COVID-19 Economic Implications for Agriculture, Food, and Rural America: Food and Consumers

The Coronavirus (COVID-19) pandemic led to significant changes in U.S. consumers’ food spending patterns in early 2020, with a return to pre-pandemic spending patterns that continued through 2021. While closures of restaurants and nonessential businesses contributed to record unemployment increases during March and April 2020, unemployment fell to below pre-pandemic levels by December 2021. Although income and employment improved, some U.S. households continue to face difficulties obtaining adequate food, particularly in the face of increasing food prices.

Through a variety of data products, USDA, Economic Research Service (ERS) monitors the pandemic’s effects on food spending, food prices, and food sufficiency.
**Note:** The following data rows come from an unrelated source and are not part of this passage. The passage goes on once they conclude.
-- pv_equiv track=rewrite | github.com/RGZ1890/codetree-TILs | 241224/사다리 타기/ladder-game.py | solution
-- ===== SOURCE A (Python) =====
-- INF = 16
--
-- def walk(n, lines):
--     cur = [i for i in range(n + 1)]
--     for i in range(1, n + 1):
--         for l in lines:
--             if cur[i] == l[0]:
--                 cur[i] = l[1]
--             elif cur[i] == l[1]:
--                 cur[i] = l[0]
--
--     return cur[1:]
--
-- def solution(n, m, res, lines, i, picked, cur, ans):
--     if cur >= ans:
--         return INF
--     if i == m:
--         if walk(n, picked) == res:
--             return cur
--         return ans
--
--     return min(solution(n, m, res, lines, i + 1, picked, cur, ans),
--         solution(n, m, res, lines, i + 1, picked + [lines[i]], cur + 1, ans))
-- ===== SOURCE B (Python) =====
-- INF = 16
--
-- def _swap(l, perm):
--     a, b = l
--     return [b if x == a else a if x == b else x for x in perm]
--
-- def solution(n, m, res, lines, i, picked, cur, ans):
--     if cur >= ans:
--         return INF
--     # permutation produced by the already-picked lines, maintained incrementally below
--     perm = list(range(1, n + 1))
--     for l in picked:
--         perm = _swap(l, perm)
--
--     def rec(j, perm, c):
--         if c >= ans:
--             return INF
--         if j == m:
--             return c if perm == res else ans
--         return min(rec(j + 1, perm, c),
--                    rec(j + 1, _swap(lines[j], perm), c + 1))
--
--     return rec(i, perm, cur)
-- ===== Notes on version B (the rewrite author's own statement) =====
-- stated objective: alternative
-- what changed: B maintains the ladder permutation incrementally (applying each picked line's swap to the current permutation during the recursion) instead of rerunning the full walk over all picked lines at every leaf of the subset tree.
import Mathlib
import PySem

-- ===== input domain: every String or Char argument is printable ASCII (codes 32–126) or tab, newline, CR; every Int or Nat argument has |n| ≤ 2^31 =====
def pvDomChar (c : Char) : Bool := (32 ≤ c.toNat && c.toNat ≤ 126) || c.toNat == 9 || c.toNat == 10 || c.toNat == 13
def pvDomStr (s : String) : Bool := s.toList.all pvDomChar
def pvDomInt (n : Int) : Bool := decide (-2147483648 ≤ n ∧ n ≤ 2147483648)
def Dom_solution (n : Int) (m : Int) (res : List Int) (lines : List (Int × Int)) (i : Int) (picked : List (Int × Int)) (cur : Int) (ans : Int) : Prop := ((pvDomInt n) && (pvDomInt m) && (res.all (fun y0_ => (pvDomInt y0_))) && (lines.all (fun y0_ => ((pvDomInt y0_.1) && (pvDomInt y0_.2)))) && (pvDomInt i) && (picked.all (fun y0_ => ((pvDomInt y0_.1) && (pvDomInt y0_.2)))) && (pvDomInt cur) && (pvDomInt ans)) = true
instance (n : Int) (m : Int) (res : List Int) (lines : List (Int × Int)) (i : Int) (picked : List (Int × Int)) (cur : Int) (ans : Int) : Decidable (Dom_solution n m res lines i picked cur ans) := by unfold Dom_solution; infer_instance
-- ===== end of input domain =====

-- B maintains the permutation incrementally during the recursion instead of rerunning walk over all picked lines at each leaf (objective: alternative; same return value everywhere inside Pre_).

-- ===== PORT A =====
-- inner 'for l in lines: if cur[i]==l[0]: … elif cur[i]==l[1]: …' of walk;
-- pyGetD/pySetD defaults are exact here: i comes from range(1, n+1), always in range of the length-(n+1) list
def walkInner (lines : List (Int × Int)) (c : List Int) (i : Int) : List Int :=
  lines.foldl (fun c l =>
    let v := PySem.List.pyGetD c i 0
    if v = l.1 then PySem.List.pySetD c i l.2
    else if v = l.2 then PySem.List.pySetD c i l.1
    else c) c

def walk (n : Int) (lines : List (Int × Int)) : List Int :=
  let cur := PySem.List.pyRange 0 (n + 1) 1
  let cur := (PySem.List.pyRange 1 (n + 1) 1).foldl (fun c i => walkInner lines c i) cur
  PySem.List.slice cur (some 1) none

-- fuel (m - i).toNat counts the remaining recursion depth; the fuel-0 fallback 0 is reached
-- only when i > m with cur < ans, where the Python recurses forever (outside Pre_).
-- (pyGet? lines i).getD (0,0) is lines[i]; the default is reached only when Python raises IndexError (outside Pre_)
def solutionGo (fuel : Nat) (n : Int) (m : Int) (res : List Int) (lines : List (Int × Int)) (i : Int) (picked : List (Int × Int)) (cur : Int) (ans : Int) : Int :=
  if ans ≤ cur then 16
  else if i = m then (if walk n picked = res then cur else ans)
  else
    match fuel with
    | 0 => 0
    | fuel + 1 =>
      min (solutionGo fuel n m res lines (i + 1) picked cur ans)
          (solutionGo fuel n m res lines (i + 1) (picked ++ [(PySem.List.pyGet? lines i).getD (0, 0)]) (cur + 1) ans)

def solution (n : Int) (m : Int) (res : List Int) (lines : List (Int × Int)) (i : Int) (picked : List (Int × Int)) (cur : Int) (ans : Int) : Int :=
  solutionGo (m - i).toNat n m res lines i picked cur ans

-- ===== PORT B =====
-- B's _swap: [b if x==a else a if x==b else x for x in perm]
def swapVal (l : Int × Int) (x : Int) : Int :=
  if x = l.1 then l.2 else if x = l.2 then l.1 else x

def swapPerm (l : Int × Int) (perm : List Int) : List Int :=
  perm.map (swapVal l)

-- B's rec; same fuel convention as port A
def solutionAltGo (fuel : Nat) (m : Int) (res : List Int) (lines : List (Int × Int)) (j : Int) (perm : List Int) (c : Int) (ans : Int) : Int :=
  if ans ≤ c then 16
  else if j = m then (if perm = res then c else ans)
  else
    match fuel with
    | 0 => 0
    | fuel + 1 =>
      min (solutionAltGo fuel m res lines (j + 1) perm c ans)
          (solutionAltGo fuel m res lines (j + 1) (swapPerm ((PySem.List.pyGet? lines j).getD (0, 0)) perm) (c + 1) ans)

def solution_alt (n : Int) (m : Int) (res : List Int) (lines : List (Int × Int)) (i : Int) (picked : List (Int × Int)) (cur : Int) (ans : Int) : Int :=
  if ans ≤ cur then 16
  else
    let perm := picked.foldl (fun p l => swapPerm l p) (PySem.List.pyRange 1 (n + 1) 1)
    solutionAltGo (m - i).toNat m res lines i perm cur ans

-- ===== PRECONDITION & SPEC =====
-- Pre_ excludes exactly the inputs where Python A does not return: i > m with cur < ans (infinite
-- recursion) and an index j in [i, m) out of range of lines, i.e. j < -len(lines) or j >= len(lines)
-- (IndexError); when cur >= ans A returns at once.
def Pre_solution (n : Int) (m : Int) (res : List Int) (lines : List (Int × Int)) (i : Int) (picked : List (Int × Int)) (cur : Int) (ans : Int) : Prop :=
  ans ≤ cur ∨ i = m ∨ (i < m ∧ -(lines.length : Int) ≤ i ∧ m ≤ (lines.length : Int))
instance (n : Int) (m : Int) (res : List Int) (lines : List (Int × Int)) (i : Int) (picked : List (Int × Int)) (cur : Int) (ans : Int) : Decidable (Pre_solution n m res lines i picked cur ans) := by unfold Pre_solution; infer_instance

def pvWitness_solution : Int × Int × List Int × (List (Int × Int)) × Int × (List (Int × Int)) × Int × Int :=
  (2, 1, [1, 2], [(1, 2)], 0, [], 0, 5)

def Spec_solution (n : Int) (m : Int) (res : List Int) (lines : List (Int × Int)) (i : Int) (picked : List (Int × Int)) (cur : Int) (ans : Int) (out : Int) : Prop := out = solution_alt n m res lines i picked cur ans
instance (n : Int) (m : Int) (res : List Int) (lines : List (Int × Int)) (i : Int) (picked : List (Int × Int)) (cur : Int) (ans : Int) (out : Int) : Decidable (Spec_solution n m res lines i picked cur ans out) := by unfold Spec_solution; infer_instance

-- ===== CLAIM (what is proved, stated in full; the proofs are below) =====
def Claim_equal_solution : Prop := ∀ (n : Int) (m : Int) (res : List Int) (lines : List (Int × Int)) (i : Int) (picked : List (Int × Int)) (cur : Int) (ans : Int), Dom_solution n m res lines i picked cur ans → Pre_solution n m res lines i picked cur ans → Spec_solution n m res lines i picked cur ans (solution n m res lines i picked cur ans)

-- ===== LEMMAS AND PROOFS =====

-- applying all lines to one value, in order (what walk computes per start position)
def appLines (lines : List (Int × Int)) (x : Int) : Int :=
  lines.foldl (fun v l => swapVal l v) x

theorem set_getD_self (c : List Int) (k : Nat) (hk : k < c.length) :
    c.set k (c.getD k 0) = c := by
  apply List.ext_getElem (by simp)
  intro j h1 h2
  rw [List.getElem_set]
  split_ifs with hj
  · subst hj
    rw [List.getD_eq_getElem?_getD, List.getElem?_eq_getElem hk]
    rfl
  · rfl

theorem walkInner_set (lines : List (Int × Int)) (c : List Int) (k : Nat) (hk : k < c.length) :
    walkInner lines c (k : Int) = c.set k (appLines lines (c.getD k 0)) := by
  induction lines generalizing c with
  | nil =>
    simpa [walkInner, appLines] using (set_getD_self c k hk).symm
  | cons l ls ih =>
    have hstep : walkInner (l :: ls) c (k : Int)
        = walkInner ls (c.set k (swapVal l (c.getD k 0))) (k : Int) := by
      have h0 : walkInner (l :: ls) c (k : Int)
          = walkInner ls (if PySem.List.pyGetD c (k : Int) 0 = l.1 then PySem.List.pySetD c (k : Int) l.2
              else if PySem.List.pyGetD c (k : Int) 0 = l.2 then PySem.List.pySetD c (k : Int) l.1 else c) (k : Int) := rfl
      rw [h0]
      congr 1
      rw [PySem.List.pyGetD_natCast, PySem.List.pySetD_natCast, PySem.List.pySetD_natCast]
      unfold swapVal
      split_ifs
      · rfl
      · rfl
      · exact (set_getD_self c k hk).symm
    rw [hstep, ih _ (by simpa using hk), List.set_set]
    congr 1
    have hv : (c.set k (swapVal l (c.getD k 0))).getD k 0 = swapVal l (c.getD k 0) := by
      simp [List.getD_eq_getElem?_getD, hk]
    rw [hv]
    rfl

theorem walkInner_length (lines : List (Int × Int)) (c : List Int) (k : Nat) (hk : k < c.length) :
    (walkInner lines c (k : Int)).length = c.length := by
  rw [walkInner_set lines c k hk]; simp

theorem walkInner_append (lines : List (Int × Int)) (c : List Int) (x : Int) (k : Nat) (hk : k < c.length) :
    walkInner lines (c ++ [x]) (k : Int) = walkInner lines c (k : Int) ++ [x] := by
  rw [walkInner_set lines (c ++ [x]) k (by simp; omega), walkInner_set lines c k hk]
  have h1 : (c ++ [x]).getD k 0 = c.getD k 0 := by
    simp [List.getD_eq_getElem?_getD, List.getElem?_append_left hk]
  rw [h1, List.set_append_left _ _ hk]

theorem foldWalk_append (lines : List (Int × Int)) (idxs : List Int) (c : List Int) (x : Int)
    (h : ∀ j ∈ idxs, 0 ≤ j ∧ j.toNat < c.length) :
    idxs.foldl (fun c i => walkInner lines c i) (c ++ [x])
      = idxs.foldl (fun c i => walkInner lines c i) c ++ [x] := by
  induction idxs generalizing c with
  | nil => rfl
  | cons j js ih =>
    have hj := h j (List.mem_cons_self)
    have hjc : j = ((j.toNat : Nat) : Int) := by omega
    simp only [List.foldl_cons]
    rw [hjc, walkInner_append lines c x j.toNat hj.2, ih _ (fun a ha => by
      have := h a (List.mem_cons_of_mem _ ha)
      exact ⟨this.1, by rw [walkInner_length lines c j.toNat hj.2]; exact this.2⟩)]

theorem walk_char_nat (lines : List (Int × Int)) (N : Nat) :
    (PySem.List.pyRange 1 ((N : Int) + 1) 1).foldl (fun c i => walkInner lines c i)
        (PySem.List.pyRange 0 ((N : Int) + 1) 1)
      = 0 :: (PySem.List.pyRange 1 ((N : Int) + 1) 1).map (appLines lines) := by
  induction N with
  | zero =>
    rw [PySem.List.pyRange_one_eq_nil (a := 1) (by omega)]
    simpa using PySem.List.pyRange_one_singleton (a := 0)
  | succ N ih =>
    have h1 : ((N + 1 : Nat) : Int) + 1 = ((N : Int) + 1) + 1 := by push_cast; ring
    rw [h1, PySem.List.pyRange_one_succ_right (a := 1) (by omega),
        PySem.List.pyRange_one_succ_right (a := 0) (by omega)]
    rw [List.foldl_append, foldWalk_append lines _ _ _ (fun j hj => by
      rw [PySem.List.mem_pyRange_one] at hj
      refine ⟨by omega, ?_⟩
      rw [PySem.List.length_pyRange_one]; omega), ih]
    have hlen : (0 :: (PySem.List.pyRange 1 ((N : Int) + 1) 1).map (appLines lines)).length = N + 1 := by
      simp [PySem.List.length_pyRange_one]
    simp only [List.foldl_cons, List.foldl_nil]
    have hws := walkInner_set lines
      ((0 :: (PySem.List.pyRange 1 ((N : Int) + 1) 1).map (appLines lines)) ++ [(N : Int) + 1])
      (N + 1) (by simp)
    push_cast at hws
    rw [hws]
    have hget : ((0 :: (PySem.List.pyRange 1 ((N : Int) + 1) 1).map (appLines lines)) ++ [(N : Int) + 1]).getD (N + 1) 0
        = (N : Int) + 1 := by
      rw [List.getD_eq_getElem?_getD, List.getElem?_append_right (by omega)]
      simp [hlen]
    rw [hget]
    rw [show N + 1 = (0 :: (PySem.List.pyRange 1 ((N : Int) + 1) 1).map (appLines lines)).length + 0 from by omega,
        List.set_append_right]
    · simp
    · omega

theorem walk_char (n : Int) (lines : List (Int × Int)) :
    walk n lines = (PySem.List.pyRange 1 (n + 1) 1).map (appLines lines) := by
  by_cases hn : 0 < n
  · have hcast : n = ((n.toNat : Nat) : Int) := by omega
    rw [hcast]
    show PySem.List.slice _ (some 1) none = _
    rw [walk_char_nat lines n.toNat, PySem.List.slice_from _ (by norm_num)]
    simp
  · show PySem.List.slice _ (some 1) none = _
    rw [PySem.List.pyRange_one_eq_nil (a := 1) (by omega), PySem.List.slice_from _ (by norm_num)]
    by_cases h0 : n = 0
    · subst h0
      simpa using congrArg (List.drop 1) (PySem.List.pyRange_one_singleton (a := 0))
    · rw [PySem.List.pyRange_one_eq_nil (a := 0) (by omega)]
      simp

theorem walk_concat (n : Int) (P : List (Int × Int)) (l : Int × Int) :
    walk n (P ++ [l]) = swapPerm l (walk n P) := by
  rw [walk_char, walk_char, swapPerm, List.map_map]
  apply List.map_congr_left
  intro x _
  simp only [Function.comp_apply, appLines, List.foldl_append, List.foldl_cons, List.foldl_nil]

theorem foldl_swap_eq_walk (n : Int) (picked : List (Int × Int)) :
    picked.foldl (fun p l => swapPerm l p) (PySem.List.pyRange 1 (n + 1) 1) = walk n picked := by
  induction picked using List.reverseRecOn with
  | nil =>
    have h : appLines ([] : List (Int × Int)) = id := funext fun x => rfl
    rw [walk_char, h, List.map_id]
    rfl
  | append_singleton P l ih =>
    rw [List.foldl_append, walk_concat]
    simp [ih]

theorem go_eq (fuel : Nat) (n m : Int) (res : List Int) (lines : List (Int × Int)) :
    ∀ (i : Int) (picked : List (Int × Int)) (cur ans : Int),
      solutionGo fuel n m res lines i picked cur ans
        = solutionAltGo fuel m res lines i (walk n picked) cur ans := by
  induction fuel with
  | zero => intro i picked cur ans; rfl
  | succ fuel ih =>
    intro i picked cur ans
    simp only [solutionGo, solutionAltGo]
    rw [ih, ih, walk_concat]

-- ===== VERDICT (by name: the statement is the Claim_ definition above) =====
theorem solution_spec : Claim_equal_solution := by
  intro n m res lines i picked cur ans _ _
  show solution n m res lines i picked cur ans = solution_alt n m res lines i picked cur ans
  unfold solution solution_alt
  by_cases hc : ans ≤ cur
  · simp only [hc, if_true]
    cases h : (m - i).toNat <;> simp [solutionGo, hc]
  · simp only [hc, if_false]
    rw [go_eq, foldl_swap_eq_walk]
These sections will be updated periodically as the information becomes available:

Food Spending During the Pandemic

April 2022 expenditures at food-away-from-home establishments—i.e., restaurants, school cafeterias, sports venues, and other eating-out establishments—exceeded the earlier record level seen in July 2021. Such food expenditures remained higher than pre-pandemic levels after their steep decline in March 2020 when the Coronavirus (COVID-19) pandemic began. In March 2020, efforts to limit the spread of COVID-19 included stay-at-home orders that led to significant changes in U.S. consumers’ food spending patterns. Following a sharp decline during March–April 2020, food-away-from-home spending returned to pre-pandemic levels by March 2021. Food-away-from-home spending outpaced food-at-home spending in each month since January 2021, returning to the pattern seen during each month of 2019. Total food expenditures presented year-to-year increases from March 2021 through April 2022. Food spending patterns in 2021 reflect the effects of the increased reopening of restaurants and increases in household income with economic recovery.